Combinamos que ela viria ao escritório para juntas contarmos o sucedido.

Liguei a seguir para alguns amigos e colegas de Auditoria, tentando alcançar Luiz Eduardo, antes de sua partida para a viagem programada, e para trocar ideias a respeito das providências a serem tomadas.

Ato contínuo, prevendo a chegada da sobrinha do Sr. JOSÉ FERREIRA DE ALMEIDA e do impacto que a informação iria causar a todos ali presentes, chamei sua esposa para conversar reservadamente em minha sala.

Alegremente me informou que não havia chegado em primeiro lugar e que não queria “furar a fila” para ser atendida.

Por minha vez, esclareci que sua sobrinha estava chegando ao escritório, razão pela qual a chamara e que não havia boas notícias para ela, tendo recebido um recado de que seu marido não estava passando bem no DOI-CODI.

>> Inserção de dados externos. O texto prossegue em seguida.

-- pv_equiv track=rewrite | github.com/fzimmermann89/msc | phase27.py | fastlen
-- ===== SOURCE A (Python) =====
-- def fastlen(length):
--     fast = [2,     4,     6,     8,    10,    12,    16,    18,    20,
--            24,    30,    32,    36,    40,    48,    50,    54,    60,
--            64,    72,    80,    90,    96,   100,   108,   120,   128,
--           144,   150,   160,   162,   180,   192,   200,   216,   240,
--           250,   256,   270,   288,   300,   320,   324,   360,   384,
--           400,   432,   450,   480,   486,   500,   512,   540,   576,
--           600,   640,   648,   720,   750,   768,   800,   810,   864,
--           900,   960,   972,  1000,  1024,  1080,  1152,  1200,  1250,
--          1280,  1296,  1350,  1440,  1458,  1500,  1536,  1600,  1620,
--          1728,  1800,  1920,  1944,  2000,  2048,  2160,  2250,  2304,
--          2400,  2430,  2500,  2560,  2592,  2700,  2880,  2916,  3000,
--          3072,  3200,  3240,  3456,  3600,  3750,  3840,  3888,  4000,
--          4050,  4096,  4320,  4374,  4500,  4608,  4800,  4860,  5000,
--          5120,  5184,  5400,  5760,  5832,  6000,  6144,  6250,  6400,
--          6480,  6750,  6912,  7200,  7290,  7500,  7680,  7776,  8000,
--          8100,  8192,  8640,  8748,  9000,  9216,  9600,  9720, 10000]
--     for l in fast:
--         if l>=length:
--             return l
--     return length
-- ===== SOURCE B (Python) =====
-- def fastlen(length):
--     # The precomputed table is exactly the even 5-smooth numbers (2**a * 3**b * 5**c,
--     # a >= 1) up to 10000: generate them on the fly and keep the smallest one >= length.
--     if length > 10000:
--         return length
--     best = None
--     p2 = 2
--     while p2 <= 10000:
--         p23 = p2
--         while p23 <= 10000:
--             v = p23
--             while v <= 10000:
--                 if v >= length and (best is None or v < best):
--                     best = v
--                 v *= 5
--             p23 *= 3
--         p2 *= 2
--     return best
-- ===== Notes on version B (the rewrite author's own statement) =====
-- stated objective: alternative
-- what changed: B drops the 144-entry lookup table entirely: it generates the table's contents - the even 5-smooth numbers 2^a*3^b*5^c (a>=1) up to 10000 - with three nested multiplication loops and keeps the smallest generated candidate >= length, falling back to length itself above 10000.
import Mathlib
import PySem

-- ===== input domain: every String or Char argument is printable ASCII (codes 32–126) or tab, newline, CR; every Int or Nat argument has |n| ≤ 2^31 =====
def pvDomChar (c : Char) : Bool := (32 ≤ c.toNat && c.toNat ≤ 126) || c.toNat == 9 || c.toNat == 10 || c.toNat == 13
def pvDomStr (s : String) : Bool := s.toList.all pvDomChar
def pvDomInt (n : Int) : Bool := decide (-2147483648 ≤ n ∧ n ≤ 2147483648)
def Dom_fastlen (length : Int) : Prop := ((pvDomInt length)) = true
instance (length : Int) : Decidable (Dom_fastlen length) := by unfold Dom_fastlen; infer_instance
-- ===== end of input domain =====

-- B drops A's 144-entry lookup table entirely and generates its contents — the even
-- 5-smooth numbers 2^a·3^b·5^c (a ≥ 1) up to 10000 — with three nested loops, keeping
-- the smallest candidate ≥ length (objective: alternative; no speed claim).

-- ===== PORT A =====
-- A's literal table
def fastList : List Int := [2, 4, 6, 8, 10, 12, 16, 18, 20, 24, 30, 32, 36, 40, 48, 50, 54, 60, 64, 72, 80, 90, 96, 100, 108, 120, 128, 144, 150, 160, 162, 180, 192, 200, 216, 240, 250, 256, 270, 288, 300, 320, 324, 360, 384, 400, 432, 450, 480, 486, 500, 512, 540, 576, 600, 640, 648, 720, 750, 768, 800, 810, 864, 900, 960, 972, 1000, 1024, 1080, 1152, 1200, 1250, 1280, 1296, 1350, 1440, 1458, 1500, 1536, 1600, 1620, 1728, 1800, 1920, 1944, 2000, 2048, 2160, 2250, 2304, 2400, 2430, 2500, 2560, 2592, 2700, 2880, 2916, 3000, 3072, 3200, 3240, 3456, 3600, 3750, 3840, 3888, 4000, 4050, 4096, 4320, 4374, 4500, 4608, 4800, 4860, 5000, 5120, 5184, 5400, 5760, 5832, 6000, 6144, 6250, 6400, 6480, 6750, 6912, 7200, 7290, 7500, 7680, 7776, 8000, 8100, 8192, 8640, 8748, 9000, 9216, 9600, 9720, 10000]

-- A's 'for l in fast: if l >= length: return l' loop, followed by 'return length'
def scanA (xs : List Int) (length : Int) : Int :=
  match xs with
  | [] => length
  | l :: ls => if l ≥ length then l else scanA ls length

def fastlen (length : Int) : Int := scanA fastList length

-- ===== PORT B =====
-- Source B's update of `best` inside the innermost loop:
-- 'if v >= length and (best is None or v < best): best = v'
def stepB (t v : Int) (best : Option Int) : Option Int :=
  if t ≤ v then
    match best with
    | none => some v
    | some m => if v < m then some v else best
  else best

-- Source B's three while-loops. Python's loops terminate because the running value at least
-- doubles each iteration; here that is made structural with a fuel argument (20 is far
-- more than the ≤ 13 iterations any of the loops can make starting from 2), so the
-- guard `v ≤ 10000` is always reached before the fuel runs out — the computation is
-- exactly the Python one.
def loop5 (fuel : Nat) (t v : Int) (best : Option Int) : Option Int :=
  match fuel with
  | 0 => best
  | n + 1 => if v ≤ 10000 then loop5 n t (v * 5) (stepB t v best) else best

def loop3 (fuel : Nat) (t p23 : Int) (best : Option Int) : Option Int :=
  match fuel with
  | 0 => best
  | n + 1 => if p23 ≤ 10000 then loop3 n t (p23 * 3) (loop5 20 t p23 best) else best

def loop2 (fuel : Nat) (t p2 : Int) (best : Option Int) : Option Int :=
  match fuel with
  | 0 => best
  | n + 1 => if p2 ≤ 10000 then loop2 n t (p2 * 2) (loop3 20 t p2 best) else best

def fastlen_alt (length : Int) : Int :=
  if length > 10000 then length
  else
    -- Source B returns `best`, which is never None here (10000 itself is a candidate);
    -- the `none` branch is unreachable
    match loop2 20 length 2 none with
    | some b => b
    | none => 0

-- ===== PRECONDITION & SPEC =====
def Spec_fastlen (length : Int) (out : Int) : Prop := out = fastlen_alt length
instance (length : Int) (out : Int) : Decidable (Spec_fastlen length out) := by unfold Spec_fastlen; infer_instance

-- ===== CLAIM =====
def Claim_equal_fastlen : Prop := ∀ (length : Int), Dom_fastlen length → Spec_fastlen length (fastlen length)

-- ===== LEMMAS AND PROOFS =====

-- candidate lists traversed by B's loops (same fuel pattern, t-independent)
def cands5 (fuel : Nat) (v : Int) : List Int :=
  match fuel with
  | 0 => []
  | n + 1 => if v ≤ 10000 then v :: cands5 n (v * 5) else []

def cands3 (fuel : Nat) (p : Int) : List Int :=
  match fuel with
  | 0 => []
  | n + 1 => if p ≤ 10000 then cands5 20 p ++ cands3 n (p * 3) else []

def cands2 (fuel : Nat) (p : Int) : List Int :=
  match fuel with
  | 0 => []
  | n + 1 => if p ≤ 10000 then cands3 20 p ++ cands2 n (p * 2) else []

-- option-valued min, the abstract effect of stepB
def omin : Option Int → Option Int → Option Int
  | none, b => b
  | some m, none => some m
  | some m, some k => some (min m k)

lemma stepB_eq (t v : Int) (b : Option Int) :
    stepB t v b = if t ≤ v then omin b (some v) else b := by
  cases b with
  | none => by_cases h : t ≤ v <;> simp [stepB, omin, h]
  | some m =>
    by_cases h : t ≤ v
    · by_cases h2 : v < m
      · have : min m v = v := by omega
        simp [stepB, omin, h, h2, this]
      · have : min m v = m := by omega
        simp [stepB, omin, h, h2, this]
    · simp [stepB, h]

lemma omin_assoc (a b c : Option Int) : omin (omin a b) c = omin a (omin b c) := by
  cases a <;> cases b <;> cases c <;> simp [omin, min_assoc]

lemma foldl_min_eq (ys : List Int) : ∀ a y : Int,
    List.foldl min (min a y) ys = min a (List.foldl min y ys) := by
  induction ys with
  | nil => intro a y; rfl
  | cons z ys ih =>
    intro a y
    simp only [List.foldl_cons, min_assoc, ih]

lemma min?_cons (v : Int) (xs : List Int) :
    (v :: xs).min? = omin (some v) xs.min? := by
  cases xs with
  | nil => rfl
  | cons y ys => simp [List.min?, omin, foldl_min_eq]

-- B's fold computes the option-min of the ≥ t elements
lemma foldl_stepB (t : Int) : ∀ (l : List Int) (b : Option Int),
    List.foldl (fun b v => stepB t v b) b l = omin b ((l.filter (fun x => t ≤ x)).min?) := by
  intro l
  induction l with
  | nil => intro b; cases b <;> rfl
  | cons v l ih =>
    intro b
    rw [List.foldl_cons, ih, stepB_eq, List.filter_cons]
    by_cases h : t ≤ v
    · rw [if_pos h]
      simp only [h, decide_true, if_pos]
      rw [min?_cons, ← omin_assoc]
    · rw [if_neg h]
      simp only [h, decide_false, Bool.false_eq_true, if_neg, not_false_iff]

-- the loops are folds of stepB over their candidate lists
lemma loop5_eq (t : Int) : ∀ (n : Nat) (v : Int) (b : Option Int),
    loop5 n t v b = List.foldl (fun b v => stepB t v b) b (cands5 n v) := by
  intro n
  induction n with
  | zero => intro v b; rfl
  | succ n ih =>
    intro v b
    rw [loop5, cands5]
    by_cases h : v ≤ 10000 <;> simp [h, ih]

lemma loop3_eq (t : Int) : ∀ (n : Nat) (p : Int) (b : Option Int),
    loop3 n t p b = List.foldl (fun b v => stepB t v b) b (cands3 n p) := by
  intro n
  induction n with
  | zero => intro p b; rfl
  | succ n ih =>
    intro p b
    rw [loop3, cands3]
    by_cases h : p ≤ 10000 <;> simp [h, ih, loop5_eq, List.foldl_append]

lemma loop2_eq (t : Int) : ∀ (n : Nat) (p : Int) (b : Option Int),
    loop2 n t p b = List.foldl (fun b v => stepB t v b) b (cands2 n p) := by
  intro n
  induction n with
  | zero => intro p b; rfl
  | succ n ih =>
    intro p b
    rw [loop2, cands2]
    by_cases h : p ≤ 10000 <;> simp [h, ih, loop3_eq, List.foldl_append]

-- the generated candidates are a permutation of A's table
set_option maxRecDepth 40000 in
lemma cands_perm : (cands2 20 2).Perm fastList := by decide

lemma min?_perm {l1 l2 : List Int} (h : l1.Perm l2) : l1.min? = l2.min? := by
  cases h2 : l2.min? with
  | none =>
    rw [List.min?_eq_none_iff] at h2
    subst h2
    rw [List.min?_eq_none_iff]
    exact h.eq_nil
  | some a =>
    rw [List.min?_eq_some_iff] at h2 ⊢
    exact ⟨h.mem_iff.mpr h2.1, fun b hb => h2.2 b (h.mem_iff.mp hb)⟩

lemma foldl_min_le (l : List Int) : ∀ x : Int, (h : ∀ y ∈ l, x ≤ y) → List.foldl min x l = x := by
  induction l with
  | nil => intro x _; rfl
  | cons y ys ih =>
    intro x h
    have hx : x ≤ y := h y (by simp)
    simp only [List.foldl_cons, min_eq_left hx]
    exact ih x (fun z hz => h z (by simp [hz]))

-- A's scan on a sorted list is the min of its ≥ t elements (default t)
lemma scanA_eq_min (t : Int) : ∀ (xs : List Int), xs.Pairwise (· ≤ ·) →
    scanA xs t = ((xs.filter (fun x => t ≤ x)).min?).getD t := by
  intro xs
  induction xs with
  | nil => intro _; rfl
  | cons x ls ih =>
    intro hp
    rw [List.pairwise_cons] at hp
    rw [scanA, List.filter_cons]
    by_cases h : t ≤ x
    · have hle : ∀ y ∈ ls.filter (fun x => t ≤ x), x ≤ y :=
        fun y hy => hp.1 y (List.mem_of_mem_filter hy)
      simp only [h, decide_true, if_pos, List.min?]
      rw [foldl_min_le _ x hle]
      rfl
    · have : ¬ x ≥ t := h
      simp only [h, decide_false, if_neg, Bool.false_eq_true, not_false_iff]
      exact ih hp.2

set_option maxRecDepth 8000 in
lemma fastList_sorted : fastList.Pairwise (· ≤ ·) := by
  unfold fastList; decide

set_option maxRecDepth 8000 in
lemma fastList_le : ∀ l ∈ fastList, l ≤ 10000 := by decide

set_option maxRecDepth 8000 in
lemma mem_fastList_10000 : (10000 : Int) ∈ fastList := by decide

lemma scanA_big (t : Int) : ∀ (xs : List Int), (∀ l ∈ xs, l < t) → scanA xs t = t := by
  intro xs
  induction xs with
  | nil => intro _; rfl
  | cons x ls ih =>
    intro h
    have hx : ¬ x ≥ t := by have := h x (by simp); omega
    rw [scanA, if_neg hx]
    exact ih (fun l hl => h l (by simp [hl]))

-- ===== VERDICT =====
theorem fastlen_spec : Claim_equal_fastlen := by
  intro t _
  unfold Spec_fastlen fastlen fastlen_alt
  by_cases hbig : t > 10000
  · rw [if_pos hbig]
    exact scanA_big t fastList (fun l hl => by have := fastList_le l hl; omega)
  · rw [if_neg hbig]
    rw [loop2_eq, foldl_stepB]
    have hperm := (cands_perm.filter (fun x => t ≤ x))
    rw [min?_perm hperm]
    have hmem : (10000 : Int) ∈ fastList.filter (fun x => t ≤ x) := by
      rw [List.mem_filter]
      exact ⟨mem_fastList_10000, by simp; omega⟩
    cases hm : (fastList.filter (fun x => t ≤ x)).min? with
    | none =>
      rw [List.min?_eq_none_iff] at hm
      rw [hm] at hmem
      exact absurd hmem (List.not_mem_nil)
    | some m =>
      rw [scanA_eq_min t fastList fastList_sorted, hm]
      rfl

Ela olhou-me direta e profundamente e, segurando-me as mãos, perguntou-me de forma firme se ele havia sido assassinado.

Não consegui responder-lhe nem negativa, nem afirmativamente, quando a porta se abriu e entrou na sala sua sobrinha, abraçando-se ambas e elas a mim, todas chorando.

A outras situações dramáticas assisti, e participei da indignação, da injustiça, da tristeza, do medo, da insegurança e da violência destes tempos, porém nunca me senti, como nesse momento, tão impotente.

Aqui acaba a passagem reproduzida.